A Slice is Python-like or Numpy-like, which has "start", "stop", and "step".
- Usually we write start:stop:step, e.g. 1:10:2.
- There are some special cases: "index", "ellipsis", and "new axis".

Syntax for Locator

Syntax for Locator
- Using & to connect different Mappings.
- e.g. .field1 & .field2=$ & @.field3=$["key"]
Syntax of Mapping
- {Agent} Selectors(Destination) {=$ Selectors(Source)}
  - { } means can be omitted.
  - If you omit Agent, then the Locator will become relative w.r.t Agent.
  - If you omit =$ Selectors(Source), it is same as =$.
  - = means mapping or assignment.

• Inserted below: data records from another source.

-- pv_equiv track=rewrite | github.com/DanielNSaga/agentic-engineer | src/ae/tools/snippets.py | _candidate_repo_paths
-- ===== SOURCE A (Python) =====
-- def _candidate_repo_paths(requested: str) -> list[str]:
--     """Generate path variants to compensate for relative or normalised forms."""
--     trimmed = requested.strip()
--     if not trimmed:
--         return []
--
--     variants: list[str] = []
--     seen: set[str] = set()
--
--     def _add(entry: str) -> None:
--         key = entry.strip()
--         if not key or key in seen:
--             return
--         seen.add(key)
--         variants.append(key)
--
--     _add(trimmed)
--
--     normalised = trimmed.replace("\\", "/")
--     _add(normalised)
--
--     cleaned = normalised
--     while cleaned.startswith("./"):
--         cleaned = cleaned[2:]
--     _add(cleaned)
--
--     parts = [part for part in cleaned.split("/") if part]
--     for index in range(1, len(parts)):
--         candidate = "/".join(parts[index:])
--         _add(candidate)
--
--     return variants
-- ===== SOURCE B (Python) =====
-- def _candidate_repo_paths(requested: str) -> list[str]:
--     """Generate path variants to compensate for relative or normalised forms."""
--     trimmed = requested.strip()
--     if not trimmed:
--         return []
--     normalised = trimmed.replace("\\", "/")
--     cleaned = normalised
--     while cleaned.startswith("./"):
--         cleaned = cleaned[2:]
--     # Head entries: at most three, deduplicated by direct comparison -- no seen-set.
--     head = [trimmed]
--     if normalised != trimmed:
--         head.append(normalised)
--     stripped = cleaned.strip()
--     if stripped and stripped != trimmed and stripped != normalised:
--         head.append(stripped)
--     # Suffix joins, built incrementally right-to-left (each join extends the previous
--     # one) instead of re-joining per index.  The stripped suffixes are pairwise
--     # distinct (their '/'-counts differ) and strictly shorter than every head entry
--     # or with fewer '/' than `stripped`, so no dedup structure is needed.
--     parts = [part for part in cleaned.split("/") if part]
--     tail = []
--     if len(parts) >= 2:
--         suffix = parts[-1]
--         tail.append(suffix)
--         for part in reversed(parts[1:-1]):
--             suffix = part + "/" + suffix
--             tail.append(suffix)
--         tail.reverse()
--     return head + [s for s in map(str.strip, tail) if s]
-- ===== Notes on version B (the rewrite author's own statement) =====
-- stated objective: alternative
-- what changed: B eliminates A's seen-set/variants dedup machinery entirely: the three head variants are deduplicated by direct comparisons, and the suffix joins are built incrementally right-to-left (each join extends the previous) and emitted with no dedup at all, relying on the invariant that stripped suffix joins are pairwise distinct and never collide with a head entry.
import Mathlib
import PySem

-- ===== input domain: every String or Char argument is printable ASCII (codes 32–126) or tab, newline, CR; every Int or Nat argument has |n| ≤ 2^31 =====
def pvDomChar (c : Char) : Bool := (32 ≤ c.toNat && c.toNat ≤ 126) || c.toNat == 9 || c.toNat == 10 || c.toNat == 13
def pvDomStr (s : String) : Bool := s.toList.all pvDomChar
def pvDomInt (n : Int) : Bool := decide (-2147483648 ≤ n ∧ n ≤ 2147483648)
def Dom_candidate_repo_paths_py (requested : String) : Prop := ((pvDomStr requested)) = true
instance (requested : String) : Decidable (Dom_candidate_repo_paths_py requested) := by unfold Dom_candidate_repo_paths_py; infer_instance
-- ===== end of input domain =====

-- B removes A's seen-set/variants dedup machinery: head variants are deduplicated by direct
-- comparison and the suffix joins are built incrementally right-to-left and emitted with no
-- dedup at all (they are provably pairwise distinct and disjoint from the head); objective: alternative.

-- ===== PORT A =====

-- the closure _add acting on the state (variants, seen)
def pvAdd (st : List String × PySem.Set String) (entry : String) : List String × PySem.Set String :=
  let key := PySem.Str.strip entry
  if key = "" ∨ PySem.Set.contains st.2 key = true then st
  else (st.1 ++ [key], PySem.Set.add st.2 key)

-- the while-loop `while cleaned.startswith("./"): cleaned = cleaned[2:]`, exact on List Char
def pvCleanChars : List Char → List Char
  | '.' :: '/' :: rest => pvCleanChars rest
  | cs => cs

def candidate_repo_paths_py (requested : String) : List String :=
  let trimmed := PySem.Str.strip requested
  if trimmed = "" then []
  else
    let st1 := pvAdd ([], PySem.Set.empty) trimmed
    let normalised := PySem.Str.replace trimmed "\\" "/"
    let st2 := pvAdd st1 normalised
    let cleaned := String.ofList (pvCleanChars normalised.toList)
    let st3 := pvAdd st2 cleaned
    let parts := ((PySem.Chars.splitOn cleaned.toList ['/']).map String.ofList).filter (fun p => p ≠ "")
    let stF := (PySem.List.pyRange 1 (parts.length : Int) 1).foldl
      (fun st i => pvAdd st (PySem.Str.join "/" (parts.drop i.toNat))) st3
    stF.1

-- ===== PORT B =====

-- B's copy of the same "./"-stripping while loop
def pvCleanCharsB : List Char → List Char
  | '.' :: '/' :: rest => pvCleanCharsB rest
  | cs => cs

def candidate_repo_paths_py_alt (requested : String) : List String :=
  let trimmed := PySem.Str.strip requested
  if trimmed = "" then []
  else
    let normalised := PySem.Str.replace trimmed "\\" "/"
    let cleaned := String.ofList (pvCleanCharsB normalised.toList)
    let head1 := [trimmed]
    let head2 := if normalised ≠ trimmed then head1 ++ [normalised] else head1
    let stripped := PySem.Str.strip cleaned
    let head := if stripped ≠ "" ∧ stripped ≠ trimmed ∧ stripped ≠ normalised
                then head2 ++ [stripped] else head2
    let parts := ((PySem.Chars.splitOn cleaned.toList ['/']).map String.ofList).filter (fun p => p ≠ "")
    let tail :=
      if parts.length ≥ 2 then
        let suffix0 := PySem.List.pyGetD parts (-1) ""      -- parts[-1]; in range since len ≥ 2
        let st := ((PySem.List.slice parts (some 1) (some (-1))).reverse).foldl
          (fun (st : String × List String) part =>
            -- suffix = part + "/" + suffix  (string concatenation, exact on code points)
            let suffix := String.ofList (part.toList ++ '/' :: st.1.toList)
            (suffix, st.2 ++ [suffix]))
          (suffix0, [suffix0])
        st.2.reverse
      else []
    head ++ ((tail.map PySem.Str.strip).filter (fun s => s ≠ ""))

-- ===== PRECONDITION & SPEC =====
def Spec_candidate_repo_paths_py (requested : String) (out : List String) : Prop := out = candidate_repo_paths_py_alt requested
instance (requested : String) (out : List String) : Decidable (Spec_candidate_repo_paths_py requested out) := by unfold Spec_candidate_repo_paths_py; infer_instance

-- ===== CLAIM (what is proved, stated in full; the proofs are below) =====
def Claim_equal_candidate_repo_paths_py : Prop := ∀ (requested : String), Dom_candidate_repo_paths_py requested → Spec_candidate_repo_paths_py requested (candidate_repo_paths_py requested)

-- ===== LEMMAS AND PROOFS =====

-- The character substitution performed by `trimmed.replace("\\", "/")`
def pvSub (c : Char) : Char := if c = '\\' then '/' else c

It will map the source (right hand side) to the destination (left hand side).
  - $ means the Unity side observation (variable or sensor data).
Syntax for Agent
- Using agent@ to assign the agent name.
- Using agent1@agent2@ to assign the agent names.
- Using @@ means for all agents.
- Using @@agent3@agent4@ means for all agents, except agent3 and agent4.
- Using @ to represent the root agent itself.
- You can omit the Agent to use relative location.
Syntax for Selector
- For Dict: .key, ['key'], ["key"], or [key]
- For Tuple: [index] or [slice]
- For Sequence: [], means append
- For Tensor: (Slice) or (Slice1, Slice2, ..., SliceN)
  - The several Tensor selectors have to put at the end of the selector sequence.
Syntax for Slice
- Same syntax as Python or numpy.
- start:stop:step, e.g. 1:10:2.
  - omitted "step", it becomes 1:10.
  - omitted "stop", it becomes 1:.
  - omitted "start", it becomes :.
- You can just use an integer to represent the index (negative integer means counting from the end).
- You can use ... to represent ellipsis.
- You can use newaxis or np.newaxis to represent new axis.

See locator.bnf for more information about the syntax.

Known issues

Gymize get the observation space type information by generating a sample instance, so it may not get the type information of Sequence if it samples a empty array.
On the Python side, it may cause some problems if you edit the observation data directly, because it is not a copy, it is a reference object.
Dict source with different keys but with same destination Locator may not merged correctly, check out space.py for more details.
If you run the built Unity Application and it fails after first OnReset, try:
- It may be this issue: ArgumentNullException: Value cannot be null. Parameter name: shader.
- Go to: Edit -> ProjectSettings -> Graphics
- Change the size of Always Included Shaders, and add the Runtime/Space/Grayscale.shader into it.